The hiccup that occasionally occurs is figuring out how to order something that is sold based on its weight. For example, I once wanted five individual carrots but ended up with five pounds of carrots. One time my friend Maria thought she was ordering one pound of fresh jalapenos but upon picking up her groceries, discovered she’d ended up with just one jalapeno. My friend Thom once shared his frustration when trying to order fresh ginger for his and his son’s stir-fries. “I don’t know how much ginger 19 cents’ worth is,” he lamented.

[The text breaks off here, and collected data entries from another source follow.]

-- the scan started at n with buf = t[a:n] yields exactly the slices between the cut points
lemma pv_split_main (T : List Char) (q : Int → Bool) :
    ∀ (D : List Int), D.Pairwise (· < ·) →
      ∀ (a n : Int), 0 ≤ a → a ≤ n → n ≤ (T.length : Int) →
        (∀ p ∈ D, n ≤ p ∧ p < (T.length : Int)) →
        (∀ i : Int, n ≤ i → i < (T.length : Int) → (q i = true ↔ i ∈ D)) →
        (pvSplit q n (T.drop n.toNat) (PySem.List.slice T (some a) (some n))).map PySem.Chars.strip
          = pvSegs T a D := by
  intro D
  induction D with
  | nil =>
    intro _ a n h0 h1 h2 _ hagree
    have hlen : ((T.drop n.toNat).length : Int) = (T.length : Int) - n := by
      simp [List.length_drop]; omega
    rw [pv_split_no_cut q _ n _ ?_]
    · rw [pv_drop_eq_slice T n (by omega)]
      rw [pv_slice_append T a n (PySem.List.len T) h0 h1 (by simp [PySem.List.len_eq]; omega)]
      simp [pvSegs]
    · intro i hi1 hi2
      have h := hagree i hi1 (by omega)
      simp only [List.not_mem_nil, iff_false] at h
      exact Bool.eq_false_iff.mpr (fun hc => h hc)
  | cons p D' ih =>
    intro hpw a n h0 h1 h2 hmem hagree
    have hlen : ((T.drop n.toNat).length : Int) = (T.length : Int) - n := by
      simp [List.length_drop]; omega
    obtain ⟨hnp, hplen⟩ := hmem p List.mem_cons_self
    have hD' : ∀ x ∈ D', p < x := by
      intro x hx; exact (List.pairwise_cons.mp hpw).1 x hx
    rw [pv_split_first_cut q _ n _ p hnp ?_ ?_ ?_]
    · have htake : (T.drop n.toNat).take (p - n).toNat = PySem.List.slice T (some n) (some p) := by
        rw [PySem.List.slice_toNat T (by omega) (by omega)]
        congr 1; omega
      have hdrop : (T.drop n.toNat).drop ((p - n).toNat + 1) = T.drop (p + 1).toNat := by
        rw [List.drop_drop]; congr 1; omega
      have hbuf : ((T.drop n.toNat).drop (p - n).toNat).take 1
          = PySem.List.slice T (some p) (some (p + 1)) := by
        have e2 : n.toNat + (p - n).toNat = p.toNat := by omega
        have e3 : (p + 1).toNat - p.toNat = 1 := by omega
        rw [List.drop_drop, PySem.List.slice_toNat T (by omega : (0:Int) ≤ p) (by omega : (0:Int) ≤ p + 1)]
        simp only [e2, e3]
      rw [htake, pv_slice_append T a n p h0 h1 hnp, hdrop, hbuf]
      rw [List.map_cons]
      rw [ih (List.pairwise_cons.mp hpw).2 p (p + 1) (by omega) (by omega) (by omega) ?_ ?_]
      · rfl
      · intro x hx
        have := hD' x hx
        have := (hmem x (List.mem_cons_of_mem _ hx)).2
        omega
      · intro i hi1 hi2
        rw [hagree i (by omega) hi2]
        constructor
        · intro h
          rcases List.mem_cons.mp h with h | h
          · omega
          · exact h
        · intro h; exact List.mem_cons_of_mem _ h
    · omega
    · exact (hagree p hnp hplen).mpr List.mem_cons_self
    · intro i hi1 hi2
      have hfalse : i ∉ p :: D' := by
        intro hc
        rcases List.mem_cons.mp hc with h | h
        · omega
        · have := hD' i h; omega
      have h := hagree i hi1 (by omega)
      exact Bool.eq_false_iff.mpr (fun hc => hfalse (h.mp hc))

-- degenerate first boundary: an empty leading slice is filtered away
lemma pv_segs_filter_self (T : List Char) (a : Int) (h0 : 0 ≤ a) (L : List Int) :
    (pvSegs T a (a :: L)).filter (fun c => c ≠ []) = (pvSegs T a L).filter (fun c => c ≠ []) := by
  have hsl : PySem.List.slice T (some a) (some a) = [] := by
    rw [PySem.List.slice_toNat T h0 h0]; simp
  simp [pvSegs, hsl, PySem.Chars.strip, PySem.Chars.lstrip, PySem.Chars.rstrip]

-- duplicate elimination: the ≤-sorted boundary list and the <-sorted dedup give the same nonempty segments
lemma pv_segs_dedup (T : List Char) :
    ∀ (L : List Int) (D : List Int) (a : Int), 0 ≤ a →
      L.Pairwise (· ≤ ·) → D.Pairwise (· < ·) →
      (∀ p ∈ L, a ≤ p) → (∀ p ∈ D, a < p) →
      (∀ x : Int, a < x → (x ∈ L ↔ x ∈ D)) →
      (pvSegs T a L).filter (fun c => c ≠ []) = (pvSegs T a D).filter (fun c => c ≠ []) := by
  intro L
  induction L with
  | nil =>
    intro D a _ _ _ _ hD hmem
    cases D with
    | nil => rfl
    | cons d D' =>
      exact absurd ((hmem d (hD d List.mem_cons_self)).mpr List.mem_cons_self) (List.not_mem_nil)
  | cons p L' ih =>
    intro D a h0 hLpw hDpw hLge hDgt hmem
    have hpa : a ≤ p := hLge p List.mem_cons_self
    have hL'ge : ∀ x ∈ L', p ≤ x := fun x hx => (List.pairwise_cons.mp hLpw).1 x hx
    by_cases hap : a = p
    · subst hap
      rw [pv_segs_filter_self T a h0 L']
      apply ih D a h0 (List.pairwise_cons.mp hLpw).2 hDpw hL'ge hDgt
      intro x hx
      rw [← hmem x hx]
      constructor
      · intro h; exact List.mem_cons_of_mem _ h
      · intro h
        rcases List.mem_cons.mp h with h | h
        · omega
        · exact h
    · have hlt : a < p := lt_of_le_of_ne hpa hap
      have hpD : p ∈ D := (hmem p hlt).mp List.mem_cons_self
      cases D with
      | nil => exact absurd hpD (List.not_mem_nil)
      | cons d D' =>
        have hD'gt : ∀ x ∈ D', d < x := fun x hx => (List.pairwise_cons.mp hDpw).1 x hx
        have hdp : d = p := by
          have hdL : d ∈ p :: L' := (hmem d (hDgt d List.mem_cons_self)).mpr List.mem_cons_self
          have hpd : p ≤ d := by
            rcases List.mem_cons.mp hdL with h | h
            · omega
            · exact hL'ge d h
          rcases List.mem_cons.mp hpD with h | h
          · omega
          · have := hD'gt p h; omega
        rw [hdp] at hD'gt hmem ⊢
        simp only [pvSegs, List.filter_cons]
        have hrec : (pvSegs T p L').filter (fun c => c ≠ []) = (pvSegs T p D').filter (fun c => c ≠ []) := by
          apply ih D' p (by omega) (List.pairwise_cons.mp hLpw).2 (List.pairwise_cons.mp hDpw).2
            hL'ge hD'gt
          intro x hx
          constructor
          · intro h
            have : x ∈ p :: D' := (hmem x (by omega)).mp (List.mem_cons_of_mem _ h)
            rcases List.mem_cons.mp this with h | h
            · omega
            · exact h
          · intro h
            have : x ∈ p :: L' := (hmem x (by omega)).mpr (List.mem_cons_of_mem _ h)
            rcases List.mem_cons.mp this with h | h
            · omega
            · exact h
        rw [hrec]

-- both splitting phases produce the same part list
lemma pv_parts_eq (t pre : List Char) (b : Bool) (bps' : List Int) :
    pvFinalA t b pre ((PySem.List.sorted bps' (fun x => x) false).foldl (pvLoopA t b pre) ([], 0))
    = pvFlush b pre
        ((PySem.List.enumerate t 0).foldl
          (pvStepB (PySem.Set.ofList (bps'.filter (fun p => decide (0 < p ∧ p < PySem.List.len t)))) b pre)
          ([], [])).1
        ((PySem.List.enumerate t 0).foldl
          (pvStepB (PySem.Set.ofList (bps'.filter (fun p => decide (0 < p ∧ p < PySem.List.len t)))) b pre)
          ([], [])).2 := by
  have hFmem : ∀ p ∈ bps'.filter (fun p => decide (0 < p ∧ p < PySem.List.len t)),
      0 < p ∧ p < (t.length : Int) := by
    intro p hp
    have := (List.mem_filter.mp hp).2
    simpa [PySem.List.len_eq] using this
  have hDpw : (PySem.List.sorted (PySem.Set.ofList (bps'.filter (fun p => decide (0 < p ∧ p < PySem.List.len t)))) (fun x => x) false).Pairwise (· < ·) :=
    PySem.List.sorted_ofList_pairwise_lt _
  rw [pvA_closed t pre b bps', pv_scan _ b pre t 0 [] []]
  have h1 : (PySem.List.slice t (some 0) (some 0) : List Char) = [] := by
    rw [PySem.List.slice_toNat t le_rfl le_rfl]; simp
  have h2 : t.drop (0 : Int).toNat = t := by simp
  have hsplit := pv_split_main t
      (fun i => PySem.Set.contains (PySem.Set.ofList (bps'.filter (fun p => decide (0 < p ∧ p < PySem.List.len t)))) i)
      (PySem.List.sorted (PySem.Set.ofList (bps'.filter (fun p => decide (0 < p ∧ p < PySem.List.len t)))) (fun x => x) false)
      hDpw 0 0 le_rfl le_rfl (by omega) ?_ ?_
  · rw [h1, h2] at hsplit
    rw [hsplit]
    rw [pv_segs_dedup t
          (PySem.List.sorted (bps'.filter (fun p => decide (0 < p ∧ p < PySem.List.len t))) (fun x => x) false)
          (PySem.List.sorted (PySem.Set.ofList (bps'.filter (fun p => decide (0 < p ∧ p < PySem.List.len t)))) (fun x => x) false)
          0 le_rfl
          (by simpa using PySem.List.sorted_pairwise (bps'.filter (fun p => decide (0 < p ∧ p < PySem.List.len t))) (fun x => x))
          hDpw ?_ ?_ ?_]
    · simp
    · intro p hp
      have hpF : p ∈ bps'.filter (fun p => decide (0 < p ∧ p < PySem.List.len t)) := by
        simpa [PySem.List.mem_sorted] using hp
      exact le_of_lt (hFmem p hpF).1
    · intro p hp
      have hpF : p ∈ bps'.filter (fun p => decide (0 < p ∧ p < PySem.List.len t)) := by
        simpa [PySem.List.mem_sorted, PySem.Set.mem_ofList] using hp
      exact (hFmem p hpF).1
    · intro x _
      simp [PySem.List.mem_sorted, PySem.Set.mem_ofList]
  · intro p hp
    have hpF : p ∈ bps'.filter (fun p => decide (0 < p ∧ p < PySem.List.len t)) := by
      simpa [PySem.List.mem_sorted, PySem.Set.mem_ofList] using hp
    have := hFmem p hpF
    omega
  · intro i _ _
    rw [PySem.Set.contains_iff, PySem.Set.mem_ofList]
    simp [PySem.List.mem_sorted, PySem.Set.mem_ofList]

-- the A-side join-time re-filter is the identity
lemma pv_final_filter (t pre : List Char) (b : Bool) (bps' : List Int) :
    (pvFinalA t b pre ((PySem.List.sorted bps' (fun x => x) false).foldl (pvLoopA t b pre) ([], 0))).filter
        (fun part => PySem.Chars.strip part ≠ [])
      = pvFinalA t b pre ((PySem.List.sorted bps' (fun x => x) false).foldl (pvLoopA t b pre) ([], 0)) := by
  rw [pvA_closed, pv_filter_strip_id]

-- ===== VERDICT (by name: the statement is the Claim_ definition above) =====
theorem apply_breaks_spec : Claim_equal_apply_breaks := by
  intro text bps _
  unfold Spec_apply_breaks apply_breaks apply_breaks_alt
  by_cases hnil : bps = []
  · simp [hnil]
  · simp only [if_neg hnil]
    rw [pv_final_filter (pvPreamble text.toList bps).1 (pvPreamble text.toList bps).2.2.1
          (pvPreamble text.toList bps).2.1 (pvPreamble text.toList bps).2.2.2,
        pv_parts_eq (pvPreamble text.toList bps).1 (pvPreamble text.toList bps).2.2.1
          (pvPreamble text.toList bps).2.1 (pvPreamble text.toList bps).2.2.2]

I experienced Thom’s issue firsthand recently when I ordered fresh ginger online. I nearly fell out when I pulled it out of the plastic sack and saw the size of it. It was huge. I couldn’t quit laughing. For kicks and grins, I put a dinner fork next to it for perspective and then snapped a quick picture of it and put it on Facebook. And just as I expected, everyone got a kick out of it. “Unless you’re planning on a sushi banquet for 200 of your closest friends, that’s almost a lifetime supply right there,” my friend Joe said. Another friend said you can plant them, and they’ll come back every year, sporting a pretty bloom. I had no idea.
I commented that it’s a good thing it lasts a while if you put it in the freezer. Several folks were unaware you could freeze it and save for later. In fact, there’s no telling how many little knobs of fresh ginger are in the bottom of my freezer right now.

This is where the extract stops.